German Digital Library and Europeana

2:30-3 – Thorsten Trippel


CLARIN-D is a research infrastructure for the humanities and social sciences. The infrastructure provides easy and sustainable access for scholars to digital language data (in written, spoken, video or multimodal form) and to advanced tools to discover, explore, exploit, annotate, analyze or combine them. For projects and scholars creating and using data, CLARIN supports their data management with services for preparation and for depositing of data. In this presentation, we will show selected services and resources provided by CLARIN that can be utilized for historical languages and that can be integrated by scholars in their own projects and software.

3-3:30 – Susanne Haaf

Historical German Data in CLARIN’s user involvement phase: status and perspectives

The Language Center at the Berlin-Brandenburg Academy of Sciences and Humanities (BBAW) constitutes the CLARIN-D data center for historical German text. It is home to the German Text Archive (Deutsches Textarchiv, DTA), a platform for the publication and exploitation of historical corpora for the German language. The talk will focus on the components offered by CLARIN-D via the BBAW data center that enable and support work with historical data and corpora, including standard formats, documentation, research and archiving platforms, as well as analysis tools. In addition, the talk will outline perspectives for further developments with regard to historical data during CLARIN’s user involvement phase which has started in September 2016 and follows up to CLARIN’s implementation phase.

3:30-4 Coffee

4-4:30 – Mike Mertens

What makes DARIAH-EU, DARIAH-EU? (Or, how I stopped worrying about definitions and learned to love Research Infrastructures)

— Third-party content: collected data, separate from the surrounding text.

-- pv_equiv track=rewrite | github.com/ecassmage/Advent-of-Code | 2022/Day 6/Quick Jargon.py | part1
-- ===== SOURCE A (Python) =====
-- def verify(stack):
--     for num, char in enumerate(stack):
--         if char in stack[num+1:]:
--             return False
--     return True
--
-- def part1(inp):
--     stack = []
--     for num, char in enumerate(inp):
--         if len(stack) == 4:
--             stack.pop(0)
--         stack.append(char)
--         if len(stack) == 4 and verify(stack):
--             return num+1
--
--     pass
-- ===== SOURCE B (Python) =====
-- def part1(inp):
--     seen = {}
--     left = 0
--     for i, c in enumerate(inp):
--         if c in seen and seen[c] >= left:
--             left = seen[c] + 1
--         seen[c] = i
--         if i - left + 1 >= 4:
--             return i + 1
-- ===== Notes on version B (the rewrite author's own statement) =====
-- stated objective: alternative
-- what changed: Replaces the FIFO 4-char stack with its nested verify re-scan (slices at every window position) by a last-seen-index sliding window: a dict of most recent positions and a left pointer, one dict lookup and update per character.
import Mathlib
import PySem

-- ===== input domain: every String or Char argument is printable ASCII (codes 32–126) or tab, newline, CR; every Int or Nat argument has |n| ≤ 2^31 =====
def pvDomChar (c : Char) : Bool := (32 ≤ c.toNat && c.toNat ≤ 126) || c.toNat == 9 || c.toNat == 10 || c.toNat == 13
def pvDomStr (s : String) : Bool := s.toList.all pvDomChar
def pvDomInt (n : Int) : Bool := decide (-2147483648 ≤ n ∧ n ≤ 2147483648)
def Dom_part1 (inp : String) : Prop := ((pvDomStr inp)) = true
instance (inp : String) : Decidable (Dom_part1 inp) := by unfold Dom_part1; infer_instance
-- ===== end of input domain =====

-- B replaces A's FIFO stack + quadratic distinctness re-check by a last-seen-index sliding window (alternative algorithm: one dict update per character, no window re-scan).

-- ===== PORT A =====
-- verify's loop: 'for num, char in enumerate(stack): if char in stack[num+1:]: return False'
-- 'stack[num+1:]' with a nonnegative index is exactly 'stack.drop (num+1)'
def verifyLoop (stack : List Char) (num : Nat) : List Char → Bool
  | [] => true
  | ch :: rest =>
    if (stack.drop (num + 1)).contains ch then false else verifyLoop stack (num + 1) rest

def verify (stack : List Char) : Bool := verifyLoop stack 0 stack

def part1Loop (num : Nat) (stack : List Char) : List Char → Option Int
  | [] => none
  | c :: rest =>
    -- 'if len(stack) == 4: stack.pop(0)' then 'stack.append(char)'
    let stack1 := if stack.length == 4 then stack.drop 1 else stack
    let stack2 := stack1 ++ [c]
    if stack2.length == 4 && verify stack2 then some ((num : Int) + 1)
    else part1Loop (num + 1) stack2 rest

def part1 (inp : String) : Option Int := part1Loop 0 [] inp.toList

-- ===== PORT B =====
def part1AltLoop (i : Nat) (seen : PySem.Dict Char Int) (left : Int) : List Char → Option Int
  | [] => none
  | c :: rest =>
    -- 'if c in seen and seen[c] >= left: left = seen[c] + 1'
    let left' := match seen.get? c with
      | some j => if left ≤ j then j + 1 else left
      | none => left
    let seen' := seen.insert c (i : Int)
    if 4 ≤ (i : Int) - left' + 1 then some ((i : Int) + 1)
    else part1AltLoop (i + 1) seen' left' rest

def part1_alt (inp : String) : Option Int := part1AltLoop 0 PySem.Dict.empty 0 inp.toList

-- ===== PRECONDITION & SPEC =====
def Spec_part1 (inp : String) (out : Option Int) : Prop := out = part1_alt inp
instance (inp : String) (out : Option Int) : Decidable (Spec_part1 inp out) := by unfold Spec_part1; infer_instance

-- ===== CLAIM (what is proved, stated in full; the proofs are below) =====
def Claim_equal_part1 : Prop := ∀ (inp : String), Dom_part1 inp → Spec_part1 inp (part1 inp)

-- ===== LEMMAS AND PROOFS =====

-- index of the LAST occurrence of c in p (proof-side characterisation of B's `seen`)
def lastOcc : List Char → Char → Option Nat
  | [], _ => none
  | c' :: rest, c =>
    match lastOcc rest c with
    | some j => some (j + 1)
    | none => if c' = c then some 0 else none

theorem lastOcc_eq_none {p : List Char} {c : Char} : lastOcc p c = none ↔ c ∉ p := by
  induction p with
  | nil => simp [lastOcc]
  | cons c' rest ih =>
    cases h : lastOcc rest c with
    | some j =>
      have hmem : c ∈ rest := by
        by_contra hn; rw [ih.mpr hn] at h; cases h
      simp [lastOcc, h, hmem]
    | none =>
      have hnotin : c ∉ rest := ih.mp h
      by_cases hc : c' = c
      · subst hc; simp [lastOcc, h]
      · simp [lastOcc, h, hc, hnotin]
        exact fun he => hc he.symm

theorem lastOcc_spec {c : Char} : ∀ (p : List Char) (j : Nat), lastOcc p c = some j →
    p.drop j = c :: p.drop (j + 1) ∧ c ∉ p.drop (j + 1) := by
  intro p
  induction p with
  | nil => intro j h; cases h
  | cons c' rest ih =>
    intro j h
    simp only [lastOcc] at h
    cases hr : lastOcc rest c with
    | some j' =>
      rw [hr] at h
      injection h with h'
      subst h'
      simpa [List.drop_succ_cons] using ih j' hr
    | none =>
      rw [hr] at h
      by_cases hc : c' = c
      · simp only [hc] at h
        injection h with h'
        subst h'
        subst hc
        exact ⟨rfl, lastOcc_eq_none.mp hr⟩
      · simp [hc] at h

theorem lastOcc_append (p : List Char) (c c' : Char) :
    lastOcc (p ++ [c]) c' = if c' = c then some p.length else lastOcc p c' := by
  induction p with
  | nil =>
    by_cases hc : c' = c
    · simp [lastOcc, hc]
    · have : ¬ c = c' := fun h => hc h.symm
      simp [lastOcc, hc, this]
  | cons a p ih =>
    by_cases hc : c' = c
    · subst hc
      simp [lastOcc, List.cons_append, ih]
    · simp [lastOcc, List.cons_append, ih, hc]

theorem verifyLoop_eq (stack : List Char) :
    ∀ (rest : List Char) (num : Nat), stack.drop num = rest →
      (verifyLoop stack num rest = true ↔ rest.Nodup) := by
  intro rest
  induction rest with
  | nil => intro num h; simp [verifyLoop]
  | cons ch rest' ih =>
    intro num h
    have hdrop : stack.drop (num + 1) = rest' := by
      have := congrArg List.tail h
      simpa [List.tail_drop] using this
    simp only [verifyLoop, hdrop]
    by_cases hmem : ch ∈ rest'
    · simp [hmem, List.nodup_cons]
    · simp [hmem, List.nodup_cons, ih (num + 1) hdrop]

theorem verify_eq_nodup (s : List Char) : verify s = true ↔ s.Nodup :=
  verifyLoop_eq s s 0 rfl

theorem nodup_drop_mono {p : List Char} {a b : Nat} (hab : a ≤ b)
    (h : (p.drop a).Nodup) : (p.drop b).Nodup := by
  have he : p.drop b = (p.drop a).drop (b - a) := by
    rw [List.drop_drop]
    congr 1
    omega
  rw [he]
  exact (List.drop_sublist _ _).nodup h

theorem not_nodup_append {l : List Char} (c : Char) (h : ¬ l.Nodup) : ¬ (l ++ [c]).Nodup :=
  fun hnd => h ((List.sublist_append_left l [c]).nodup hnd)

theorem stack_step (p : List Char) (c : Char) :
    (if (p.drop (p.length - 4)).length == 4 then (p.drop (p.length - 4)).drop 1
     else p.drop (p.length - 4)) ++ [c] = (p ++ [c]).drop ((p ++ [c]).length - 4) := by
  by_cases h4 : 4 ≤ p.length
  · have hlen : (p.drop (p.length - 4)).length = 4 := by
      simp [List.length_drop]; omega
    rw [if_pos (by simp [hlen])]
    rw [List.drop_drop, List.drop_append]
    simp only [List.length_append, List.length_cons, List.length_nil]
    have h1 : p.length - 4 + 1 = p.length + 1 - 4 := by omega
    have h2 : p.length + 1 - 4 - p.length = 0 := by omega
    rw [h1, h2]
    rfl
  · have h0 : p.length - 4 = 0 := by omega
    have hne : (p.drop (p.length - 4)).length ≠ 4 := by
      simp [List.length_drop]; omega
    rw [if_neg (by simpa using hne)]
    have h3 : p.length - 3 = 0 := by omega
    simp [h0, h3]

theorem mainLoop : ∀ (rest p : List Char) (seen : PySem.Dict Char Int) (left : Int) (L : Nat),
    (∀ c, seen.get? c = (lastOcc p c).map (fun (n : Nat) => (n : Int))) →
    left = (L : Int) →
    L ≤ p.length →
    (p.drop L).Nodup →
    (L = 0 ∨ ¬ (p.drop (L - 1)).Nodup) →
    part1Loop p.length (p.drop (p.length - 4)) rest = part1AltLoop p.length seen left rest := by
  intro rest
  induction rest with
  | nil => intro p seen left L _ _ _ _ _; rfl
  | cons c rest ih =>
    intro p seen left L hseen hleft hLle hnd hmin
    subst hleft
    -- the updated window start as a natural number
    set L' : Nat := (match lastOcc p c with
      | some j => if L ≤ j then j + 1 else L
      | none => L) with hL'
    have hBleft : (match seen.get? c with
        | some j => if (L : Int) ≤ j then j + 1 else (L : Int)
        | none => (L : Int)) = (L' : Int) := by
      rw [hseen c]
      cases h : lastOcc p c with
      | none => simp [hL', h]
      | some j =>
        simp only [h, Option.map_some, hL']
        by_cases hLj : L ≤ j
        · rw [if_pos (by exact_mod_cast hLj), if_pos hLj]; push_cast; ring
        · rw [if_neg (by exact_mod_cast hLj), if_neg hLj]
    have hdropP : ∀ n, n ≤ p.length → (p ++ [c]).drop n = p.drop n ++ [c] := by
      intro n hn
      rw [List.drop_append]
      have : n - p.length = 0 := by omega
      simp [this]
    have hle' : L' ≤ (p ++ [c]).length := by
      simp only [List.length_append, List.length_cons, List.length_nil]
      cases h : lastOcc p c with
      | none => simp [hL', h]; omega
      | some j =>
        have hj := (lastOcc_spec p j h).1
        have hjlt : j < p.length := by
          by_contra hge
          rw [List.drop_eq_nil_of_le (by omega)] at hj
          cases hj
        simp only [hL', h]
        split <;> omega
    have hnd' : ((p ++ [c]).drop L').Nodup := by
      cases h : lastOcc p c with
      | none =>
        have hcp : c ∉ p := lastOcc_eq_none.mp h
        have hL'L : L' = L := by simp [hL', h]
        rw [hL'L, hdropP L hLle]
        have hcd : c ∉ p.drop L := fun hm => hcp ((List.drop_sublist _ _).subset hm)
        simp only [List.nodup_append, List.nodup_cons, List.not_mem_nil, not_false_iff,
          List.nodup_nil, true_and, and_true]
        exact ⟨hnd, fun a ha b hb hab => hcd (by simp at hb; exact hb ▸ hab ▸ ha)⟩
      | some j =>
        obtain ⟨hj1, hj2⟩ := lastOcc_spec p j h
        have hjlt : j < p.length := by
          by_contra hge
          rw [List.drop_eq_nil_of_le (by omega)] at hj1
          cases hj1
        by_cases hLj : L ≤ j
        · have hL'j : L' = j + 1 := by simp [hL', h, hLj]
          have hndj : (p.drop (j + 1)).Nodup := nodup_drop_mono (by omega) hnd
          rw [hL'j, hdropP (j + 1) (by omega)]
          simp only [List.nodup_append, List.nodup_cons, List.not_mem_nil, not_false_iff,
            List.nodup_nil, true_and, and_true]
          exact ⟨hndj, fun a ha b hb hab => hj2 (by simp at hb; exact hb ▸ hab ▸ ha)⟩
        · have hL'L : L' = L := by simp [hL', h, hLj]
          have hcL : c ∉ p.drop L := by
            intro hm
            have : p.drop L = (p.drop (j + 1)).drop (L - (j + 1)) := by
              rw [List.drop_drop]; congr 1; omega
            rw [this] at hm
            exact hj2 ((List.drop_sublist _ _).subset hm)
          rw [hL'L, hdropP L hLle]
          simp only [List.nodup_append, List.nodup_cons, List.not_mem_nil, not_false_iff,
            List.nodup_nil, true_and, and_true]
          exact ⟨hnd, fun a ha b hb hab => hcL (by simp at hb; exact hb ▸ hab ▸ ha)⟩
    have hmin' : L' = 0 ∨ ¬ ((p ++ [c]).drop (L' - 1)).Nodup := by
      cases h : lastOcc p c with
      | none =>
        have hL'L : L' = L := by simp [hL', h]
        rw [hL'L]
        rcases hmin with h0 | hbad
        · exact Or.inl h0
        · refine Or.inr ?_
          rw [hdropP (L - 1) (by omega)]
          exact not_nodup_append c hbad
      | some j =>
        obtain ⟨hj1, hj2⟩ := lastOcc_spec p j h
        have hjlt : j < p.length := by
          by_contra hge
          rw [List.drop_eq_nil_of_le (by omega)] at hj1
          cases hj1
        by_cases hLj : L ≤ j
        · have hL'j : L' = j + 1 := by simp [hL', h, hLj]
          refine Or.inr ?_
          rw [hL'j]
          have : (p ++ [c]).drop (j + 1 - 1) = c :: (p.drop (j + 1) ++ [c]) := by
            simpa [hj1] using hdropP j (by omega)
          rw [this]
          simp [List.nodup_cons]
        · have hL'L : L' = L := by simp [hL', h, hLj]
          rw [hL'L]
          rcases hmin with h0 | hbad
          · exact Or.inl h0
          · refine Or.inr ?_
            rw [hdropP (L - 1) (by omega)]
            exact not_nodup_append c hbad
    have hseen' : ∀ c', (seen.insert c ((p.length : Nat) : Int)).get? c'
        = (lastOcc (p ++ [c]) c').map (fun (n : Nat) => (n : Int)) := by
      intro c'
      rw [lastOcc_append]
      by_cases hc : c' = c
      · subst hc
        simp [PySem.Dict.get?_insert_self]
      · rw [PySem.Dict.get?_insert_of_ne seen _ hc, if_neg hc]
        exact hseen c'
    -- the two return conditions are equivalent
    have hcond : (4 ≤ (p.length : Int) - (L' : Int) + 1) ↔
        (((p ++ [c]).drop ((p ++ [c]).length - 4)).length = 4 ∧
         ((p ++ [c]).drop ((p ++ [c]).length - 4)).Nodup) := by
      have hlenp' : (p ++ [c]).length = p.length + 1 := by simp
      have hlendrop : ((p ++ [c]).drop ((p ++ [c]).length - 4)).length
          = (p.length + 1) - (p.length + 1 - 4) := by
        simp [List.length_drop]
      constructor
      · intro hB
        have hL'3 : L' + 3 ≤ p.length := by omega
        have h4 : (p.length + 1) - (p.length + 1 - 4) = 4 := by omega
        refine ⟨by rw [hlendrop, h4], ?_⟩
        have : (p ++ [c]).length - 4 = p.length - 3 := by omega
        rw [this]
        exact nodup_drop_mono (by omega) hnd'
      · rintro ⟨hlen4, hnodup⟩
        rw [hlendrop] at hlen4
        have h3n : 3 ≤ p.length := by omega
        have hidx : (p ++ [c]).length - 4 = p.length - 3 := by omega
        rw [hidx] at hnodup
        have hL'le : L' ≤ p.length - 3 := by
          by_contra hgt
          rcases hmin' with h0 | hbad
          · omega
          · exact hbad (nodup_drop_mono (by omega) hnodup)
        omega
    -- one step of both loops
    simp only [part1Loop, part1AltLoop, hBleft]
    rw [stack_step]
    by_cases hB : (4 ≤ (p.length : Int) - (L' : Int) + 1)
    · obtain ⟨hlen4, hnodup⟩ := hcond.mp hB
      rw [if_pos hB, if_pos (by
        simp only [Bool.and_eq_true, beq_iff_eq, verify_eq_nodup]
        exact ⟨hlen4, hnodup⟩)]
    · rw [if_neg hB, if_neg (by
        simp only [Bool.and_eq_true, beq_iff_eq, verify_eq_nodup]
        rintro ⟨h1, h2⟩
        exact hB (hcond.mpr ⟨h1, h2⟩))]
      have := ih (p ++ [c]) (seen.insert c ((p.length : Nat) : Int)) ((L' : Nat) : Int) L'
        hseen' rfl hle' hnd' hmin'
      simpa [List.length_append] using this
-- ===== VERDICT (by name: the statement is the Claim_ definition above) =====
theorem part1_spec : Claim_equal_part1 := by
  intro inp _
  unfold Spec_part1 part1 part1_alt
  have := mainLoop inp.toList [] PySem.Dict.empty 0 0
    (by intro c; simp [PySem.Dict.get?, PySem.Dict.empty, lastOcc]) rfl (by simp) (by simp) (Or.inl rfl)
  simpa using this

When one first hears the word “infrastructure” in a research or academic context, one perhaps immediately visualises something akin to CERN: a large, multinational complex that manages a purely physical and often unique asset. DARIAH-EU has long however insisted that the knowledge inherent in Arts and Humanities endeavours requires three distinct elements to flourish – people, skills as well as hardware. Each of these requires a clear framework and shared resources.
In the presentation I will give a brief history of DARIAH-EU, will focus on the importance of international cooperation; the necessary interrelationship between research, archives, museums and other memory institutions, and the broader public; the link with the creative industries, what DARIAH offers in terms of skills and training, and how we see the future of sustainable digitally-enabled Arts and Humanities.

4:30-5 – Stefan Schmunk

DARIAH-DE – Generic usable components for disciplinary requirements

DARIAH-DE offers a variety of IT components and tools, which can be used by research projects and institutions and integrated into their own developments. This includes a number of basic components, but also a number of generically usable special tools and services. This includes, for example, services from the fields of annotations, big data and research data. Within the scope of the lecture, some of these components are to be presented and at the same time the requirements of the project are to be determined.

5-5:30 – Jan Brase

The research data Alliance (RDA)

The RDA was founded in 2013 as a research community through a joint effort of the European Commission, the American National Science Foundation and National Institute of Standards and Technology, and the Australian Department of Innovation. The RDA defines itself not as a digital infrastructure project, but as a global platform to bring together specialists for research data issues. RDA’s main vehicle for outputs are 18-month long working groups that generate recommendations aimed at the RDA community. In addition to working groups, interest groups with no fixed lifetime can produce either informal or “supported” outputs which carry some degree of RDA endorsement.
In this overview we will have a look at those working groups that are of interest for the field of historic languages and discuss how to cooperate with them

6:30 – Dinner

Kartoffelhaus Restaurant
Goethe-Allee 8 (Google Maps)

Wednesday, May 10


Wednesday will be given completely over to discussions, which can include whole-group discussions as well as breakout sessions for participants wanting to focus on specific issues or technical solutions.